On Wed, 14 Oct 2020, 13:06 Michael Paquier, <michael@paquier.xyz> wrote:
On Wed, Oct 14, 2020 at 02:48:18PM +1300, Thomas Munro wrote:
> On Wed, Oct 14, 2020 at 12:53 AM Michael Banck
> <michael.banck@credativ.de> wrote:
>> One question about this: Did you consider the case of a basebackup being
>> copied/restored somewhere and the restore/PITR being started? Shouldn't
>> Postgres then sync the whole data directory first in order to assure
>> durability, or do we consider this to be on the tool that does the
>> copying? Or is this not needed somehow?
>
> To go with precise fsyncs, we'd have to say that it's the job of the
> creator of the secondary copy.  Unfortunately that's not a terribly
> convenient thing to do (or at least the details vary).

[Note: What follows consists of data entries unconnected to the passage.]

lemma pv_strFoldl_toList (F : Int → String) (l : List Int) (s : String) :
    (l.foldl (fun acc i => acc ++ F i) s).toList
      = s.toList ++ l.flatMap (fun i => (F i).toList) := by
  induction l generalizing s with
  | nil => simp
  | cons x xs ih => simp [List.foldl, ih, String.toList_append]

lemma pv_join_nil_eq_flatten (ps : List (List Char)) :
    PySem.Chars.join ([] : List Char) ps = ps.flatten := by
  induction ps with
  | nil => simp [PySem.Chars.join, List.intercalate]
  | cons p rest ih =>
    cases rest with
    | nil => simp [PySem.Chars.join, List.intercalate]
    | cons q r => rw [PySem.Chars.join_cons_cons]; simp_all

lemma pv_map_slice {α β : Type} (f : α → β) (xs : List α) (a? b? : Option Int) :
    (PySem.List.slice xs a? b?).map f = PySem.List.slice (xs.map f) a? b? := by
  simp [PySem.List.slice, List.map_take, List.map_drop]

lemma pv_lower_slice (cs : List Char) (a? b? : Option Int) :
    PySem.Chars.lower (PySem.List.slice cs a? b?)
      = PySem.List.slice (PySem.Chars.lower cs) a? b? := by
  simp [PySem.Chars.lower, pv_map_slice]

-- A-side: the inner ' '.join over 10-slices is pvSpaced
lemma pv_join10 (m : Nat) (cs : List Char) (hm : cs.length ≤ m) :
    PySem.Chars.join [' ']
      ((PySem.List.pyRange 0 (cs.length : Int) 10).map
        (fun t => PySem.List.slice cs (some t) (some (t + 10))))
      = pvSpaced cs := by
  induction m generalizing cs with
  | zero =>
    have he : cs = [] := List.length_eq_zero_iff.mp (by omega)
    subst he
    simp only [List.length_nil, Nat.cast_zero]
    rw [PySem.List.pyRange_of_pos 0 0 (by norm_num : (0 : Int) < 10)]
    simp [pvSpaced]
  | succ m ih =>
    by_cases h0 : cs.length = 0
    · have he : cs = [] := List.length_eq_zero_iff.mp h0
      subst he
      simp only [List.length_nil, Nat.cast_zero]
      rw [PySem.List.pyRange_of_pos 0 0 (by norm_num : (0 : Int) < 10)]
      simp [pvSpaced]
    · rw [PySem.List.pyRange_of_pos 0 (cs.length : Int) (by norm_num),
        if_pos (by exact_mod_cast Nat.pos_of_ne_zero h0)]
      by_cases hle : cs.length ≤ 10
      · rw [show ((((cs.length : Int)) - 0 + 10 - 1) / 10).toNat = 1 from by omega,
          List.range_one, List.map_map]
        simp only [List.map_cons, List.map_nil, Function.comp_def]
        rw [show ((0 : Int) + 10 * ((0 : Nat) : Int)) = ((0 : Nat) : Int) from by norm_num]
        rw [show ((0 : Nat) : Int) + 10 = ((0 : Nat) : Int) + ((10 : Nat) : Int) from by norm_num,
          PySem.List.slice_natCast_add]
        rw [List.drop_zero, List.take_of_length_le hle, PySem.Chars.join_singleton]
        rw [pvSpaced, if_pos hle]
      · have hM : ((((cs.length : Int)) - 0 + 10 - 1) / 10).toNat
            = (((((cs.drop 10).length : Nat) : Int) - 0 + 10 - 1) / 10).toNat + 1 := by
          rw [List.length_drop]; omega
        rw [hM, List.range_succ_eq_map]
        simp only [List.map_cons, List.map_map, Function.comp_def]
        have hhead : PySem.List.slice cs (some ((0 : Int) + 10 * ((0 : Nat) : Int)))
            (some ((0 : Int) + 10 * ((0 : Nat) : Int) + 10)) = cs.take 10 := by
          rw [show ((0 : Int) + 10 * ((0 : Nat) : Int)) = ((0 : Nat) : Int) from by norm_num,
            show ((0 : Nat) : Int) + 10 = ((0 : Nat) : Int) + ((10 : Nat) : Int) from by norm_num,
            PySem.List.slice_natCast_add, List.drop_zero]
        have htail : (List.range ((((((cs.drop 10).length : Nat) : Int)) - 0 + 10 - 1) / 10).toNat).map
              (fun x => PySem.List.slice cs (some ((0 : Int) + 10 * ((Nat.succ x : Nat) : Int)))
                (some ((0 : Int) + 10 * ((Nat.succ x : Nat) : Int) + 10)))
            = (PySem.List.pyRange 0 (((cs.drop 10).length : Nat) : Int) 10).map
                (fun t => PySem.List.slice (cs.drop 10) (some t) (some (t + 10))) := by
          rw [PySem.List.pyRange_of_pos 0 (((cs.drop 10).length : Nat) : Int) (by norm_num),
            if_pos (by rw [List.length_drop]; omega : (0 : Int) < (((cs.drop 10).length : Nat) : Int)),
            List.map_map]
          apply List.map_congr_left
          intro x hx
          simp only [Function.comp_def]
          rw [show ((0 : Int) + 10 * ((Nat.succ x : Nat) : Int)) = ((10 * (x + 1) : Nat) : Int) from by
              push_cast; ring,
            show ((10 * (x + 1) : Nat) : Int) + 10 = ((10 * (x + 1) : Nat) : Int) + ((10 : Nat) : Int) from by
              norm_num,
            PySem.List.slice_natCast_add,
            show ((0 : Int) + 10 * ((x : Nat) : Int)) = ((10 * x : Nat) : Int) from by push_cast; ring,
            show ((10 * x : Nat) : Int) + 10 = ((10 * x : Nat) : Int) + ((10 : Nat) : Int) from by norm_num,
            PySem.List.slice_natCast_add, List.drop_drop]
          congr 2
          omega
        rw [hhead, htail]
        have hlen : ((PySem.List.pyRange 0 (((cs.drop 10).length : Nat) : Int) 10).map
            (fun t => PySem.List.slice (cs.drop 10) (some t) (some (t + 10)))).length ≠ 0 := by
          rw [List.length_map, PySem.List.pyRange_of_pos 0 _ (by norm_num),
            if_pos (by rw [List.length_drop]; omega : (0 : Int) < (((cs.drop 10).length : Nat) : Int)),
            List.length_map, List.length_range, List.length_drop]
          omega
        cases hT : (PySem.List.pyRange 0 (((cs.drop 10).length : Nat) : Int) 10).map
            (fun t => PySem.List.slice (cs.drop 10) (some t) (some (t + 10))) with
        | nil => rw [hT] at hlen; simp at hlen
        | cons y ys =>
          rw [PySem.Chars.join_cons_cons, ← hT,
            ih (cs.drop 10) (by rw [List.length_drop]; omega)]
          conv_rhs => rw [pvSpaced]
          rw [if_neg hle]
          simp [List.append_assoc]

-- A-side: the outer loop over 60-slices is pvAR
lemma pv_A_flat (m : Nat) (ls : List Char) (k : Nat) (hm : ls.length ≤ m) :
    ((PySem.List.pyRange 0 (ls.length : Int) 60).flatMap
      (fun i => pvRJC (60 * (k : Int) + i + 1) ++ ' ' ::
        PySem.Chars.join [' ']
          ((PySem.List.pyRange 0 (((PySem.List.slice ls (some i) (some (i + 60))).length : Nat) : Int) 10).map
            (fun t => PySem.List.slice (PySem.List.slice ls (some i) (some (i + 60))) (some t) (some (t + 10))))
        ++ ['\n']))
      = pvAR ls k := by
  induction m generalizing ls k with
  | zero =>
    have he : ls = [] := List.length_eq_zero_iff.mp (by omega)
    subst he
    simp only [List.length_nil, Nat.cast_zero]
    rw [PySem.List.pyRange_of_pos 0 0 (by norm_num : (0 : Int) < 60)]
    rw [pvAR, dif_pos rfl]
    simp
  | succ m ih =>
    by_cases h0 : ls.length = 0
    · have he : ls = [] := List.length_eq_zero_iff.mp h0
      subst he
      simp only [List.length_nil, Nat.cast_zero]
      rw [PySem.List.pyRange_of_pos 0 0 (by norm_num : (0 : Int) < 60)]
      rw [pvAR, dif_pos rfl]
      simp
    · have hne : ls ≠ [] := fun he => h0 (by simp [he])
      rw [PySem.List.pyRange_of_pos 0 (ls.length : Int) (by norm_num),
        if_pos (by exact_mod_cast Nat.pos_of_ne_zero h0)]
      have hM : ((((ls.length : Int)) - 0 + 60 - 1) / 60).toNat
          = (((((ls.drop 60).length : Nat) : Int) - 0 + 60 - 1) / 60).toNat + 1 := by
        rw [List.length_drop]; omega
      rw [hM, List.range_succ_eq_map]
      simp only [List.flatMap_def, List.map_cons, List.map_map, Function.comp_def,
        List.flatten_cons]
      have hhead : PySem.List.slice ls (some ((0 : Int) + 60 * ((0 : Nat) : Int)))
          (some ((0 : Int) + 60 * ((0 : Nat) : Int) + 60)) = ls.take 60 := by
        rw [show ((0 : Int) + 60 * ((0 : Nat) : Int)) = ((0 : Nat) : Int) from by norm_num,
          show ((0 : Nat) : Int) + 60 = ((0 : Nat) : Int) + ((60 : Nat) : Int) from by norm_num,
          PySem.List.slice_natCast_add, List.drop_zero]
      rw [hhead,
        show (60 * (k : Int) + ((0 : Int) + 60 * ((0 : Nat) : Int)) + 1) = 60 * (k : Int) + 1 from by
          push_cast; ring,
        pv_join10 ((ls.take 60).length) (ls.take 60) le_rfl]
      have htail : (List.range ((((((ls.drop 60).length : Nat) : Int)) - 0 + 60 - 1) / 60).toNat).map
            (fun x => pvRJC (60 * (k : Int) + ((0 : Int) + 60 * ((Nat.succ x : Nat) : Int)) + 1) ++
              ' ' :: PySem.Chars.join [' ']
                (List.map
                  (fun t => PySem.List.slice
                    (PySem.List.slice ls (some ((0 : Int) + 60 * ((Nat.succ x : Nat) : Int)))
                      (some ((0 : Int) + 60 * ((Nat.succ x : Nat) : Int) + 60)))
                    (some t) (some (t + 10)))
                  (PySem.List.pyRange 0
                    (((PySem.List.slice ls (some ((0 : Int) + 60 * ((Nat.succ x : Nat) : Int)))
                      (some ((0 : Int) + 60 * ((Nat.succ x : Nat) : Int) + 60))).length : Nat) : Int) 10)) ++
              ['\n'])
          = (PySem.List.pyRange 0 (((ls.drop 60).length : Nat) : Int) 60).map
              (fun i => pvRJC (60 * (((k + 1 : Nat)) : Int) + i + 1) ++
                ' ' :: PySem.Chars.join [' ']
                  (List.map
                    (fun t => PySem.List.slice
                      (PySem.List.slice (ls.drop 60) (some i) (some (i + 60)))
                      (some t) (some (t + 10)))
                    (PySem.List.pyRange 0
                      (((PySem.List.slice (ls.drop 60) (some i) (some (i + 60))).length : Nat) : Int) 10)) ++
                ['\n']) := by
        by_cases hd : (ls.drop 60).length = 0
        · rw [hd]
          simp only [Nat.cast_zero]
          rw [PySem.List.pyRange_of_pos 0 0 (by norm_num : (0 : Int) < 60)]
          norm_num
        · rw [PySem.List.pyRange_of_pos 0 (((ls.drop 60).length : Nat) : Int) (by norm_num),
            if_pos (by omega : (0 : Int) < (((ls.drop 60).length : Nat) : Int)),
            List.map_map]
          apply List.map_congr_left
          intro x hx
          simp only [Function.comp_def]
          have hsl : PySem.List.slice ls (some ((0 : Int) + 60 * ((Nat.succ x : Nat) : Int)))
              (some ((0 : Int) + 60 * ((Nat.succ x : Nat) : Int) + 60))
              = PySem.List.slice (ls.drop 60) (some ((0 : Int) + 60 * ((x : Nat) : Int)))
                (some ((0 : Int) + 60 * ((x : Nat) : Int) + 60)) := by
            rw [show ((0 : Int) + 60 * ((Nat.succ x : Nat) : Int)) = ((60 * (x + 1) : Nat) : Int) from by
                push_cast; ring,
              show ((60 * (x + 1) : Nat) : Int) + 60 = ((60 * (x + 1) : Nat) : Int) + ((60 : Nat) : Int) from by
                norm_num,
              PySem.List.slice_natCast_add,
              show ((0 : Int) + 60 * ((x : Nat) : Int)) = ((60 * x : Nat) : Int) from by push_cast; ring,
              show ((60 * x : Nat) : Int) + 60 = ((60 * x : Nat) : Int) + ((60 : Nat) : Int) from by norm_num,
              PySem.List.slice_natCast_add, List.drop_drop]
            congr 2
            omega
          rw [hsl,
            show (60 * (k : Int) + ((0 : Int) + 60 * ((Nat.succ x : Nat) : Int)) + 1)
                = 60 * (((k + 1 : Nat)) : Int) + ((0 : Int) + 60 * ((x : Nat) : Int)) + 1 from by
              push_cast; ring]
      rw [htail, ← List.flatMap_def, ih (ls.drop 60) (k + 1) (by rw [List.length_drop]; omega)]
      conv_rhs => rw [pvAR]
      rw [dif_neg hne]
      simp [List.append_assoc]

-- B-side: the enumerate fold is pvStream
lemma pv_B_stream (ls : List Char) (n : Nat) :
    (PySem.List.enumerate ls (n : Int)).flatMap
      (fun pc =>
        (if PySem.Int.mod pc.1 60 = 0 then
            (if pc.1 ≠ 0 then ['\n'] else []) ++ pvRJC (pc.1 + 1) ++ [' ']
          else if PySem.Int.mod (PySem.Int.mod pc.1 60) 10 = 0 then [' '] else []) ++ [pc.2])
      = pvStream n ls := by
  induction ls generalizing n with
  | nil => simp [PySem.List.enumerate_nil, pvStream]
  | cons c cs ih =>
    rw [PySem.List.enumerate_cons, List.flatMap_cons, pvStream]
    have h60 : PySem.Int.mod ((n : Nat) : Int) 60 = ((n % 60 : Nat) : Int) := by
      exact_mod_cast PySem.Int.mod_natCast n 60
    have h10 : PySem.Int.mod (((n % 60 : Nat) : Int)) 10 = ((n % 60 % 10 : Nat) : Int) := by
      exact_mod_cast PySem.Int.mod_natCast (n % 60) 10
    have hmm : n % 60 % 10 = n % 10 := by omega
    have hn1 : ((n : Nat) : Int) + 1 = (((n + 1 : Nat)) : Int) := by push_cast; ring
    rw [h60, h10, hmm]
    simp only [Nat.cast_eq_zero, ne_eq, Nat.cast_eq_zero]
    rw [hn1, ih (n + 1), List.append_assoc, List.singleton_append]

-- pvStream within a 10-chunk: nothing is emitted between characters
lemma pv_stream_skip (j : Nat) (n : Nat) (cs : List Char)
    (h : ∀ i, i < j → (n + i) % 10 ≠ 0) :
    pvStream n cs = cs.take j ++ pvStream (n + j) (cs.drop j) := by
  induction j generalizing n cs with
  | zero => simp
  | succ j ih =>
    cases cs with
    | nil => simp [pvStream]
    | cons c cs' =>
      have h0 : n % 10 ≠ 0 := by simpa using h 0 (by omega)
      have h60 : ¬ n % 60 = 0 := fun hh => h0 (by omega)
      rw [pvStream]
      simp only [if_neg h60, if_neg h0, List.nil_append, List.take_succ_cons,
        List.drop_succ_cons, List.cons_append]
      rw [ih (n + 1) cs' (fun i hi => by
        have := h (i + 1) (by omega); omega)]
      have : n + 1 + j = n + (j + 1) := by omega
      rw [this]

Yeah, it is safer to assume that it is the responsability of the
backup tool to ensure that because it could be possible that a host is
unplugged just after taking a backup, and having Postgres do this work
at the beginning of archive recovery would not help in most cases.

Let's document that assumption in the docs for pg_basebackup and the file system copy based replica creation docs. With a reference to initdb's datadir sync option.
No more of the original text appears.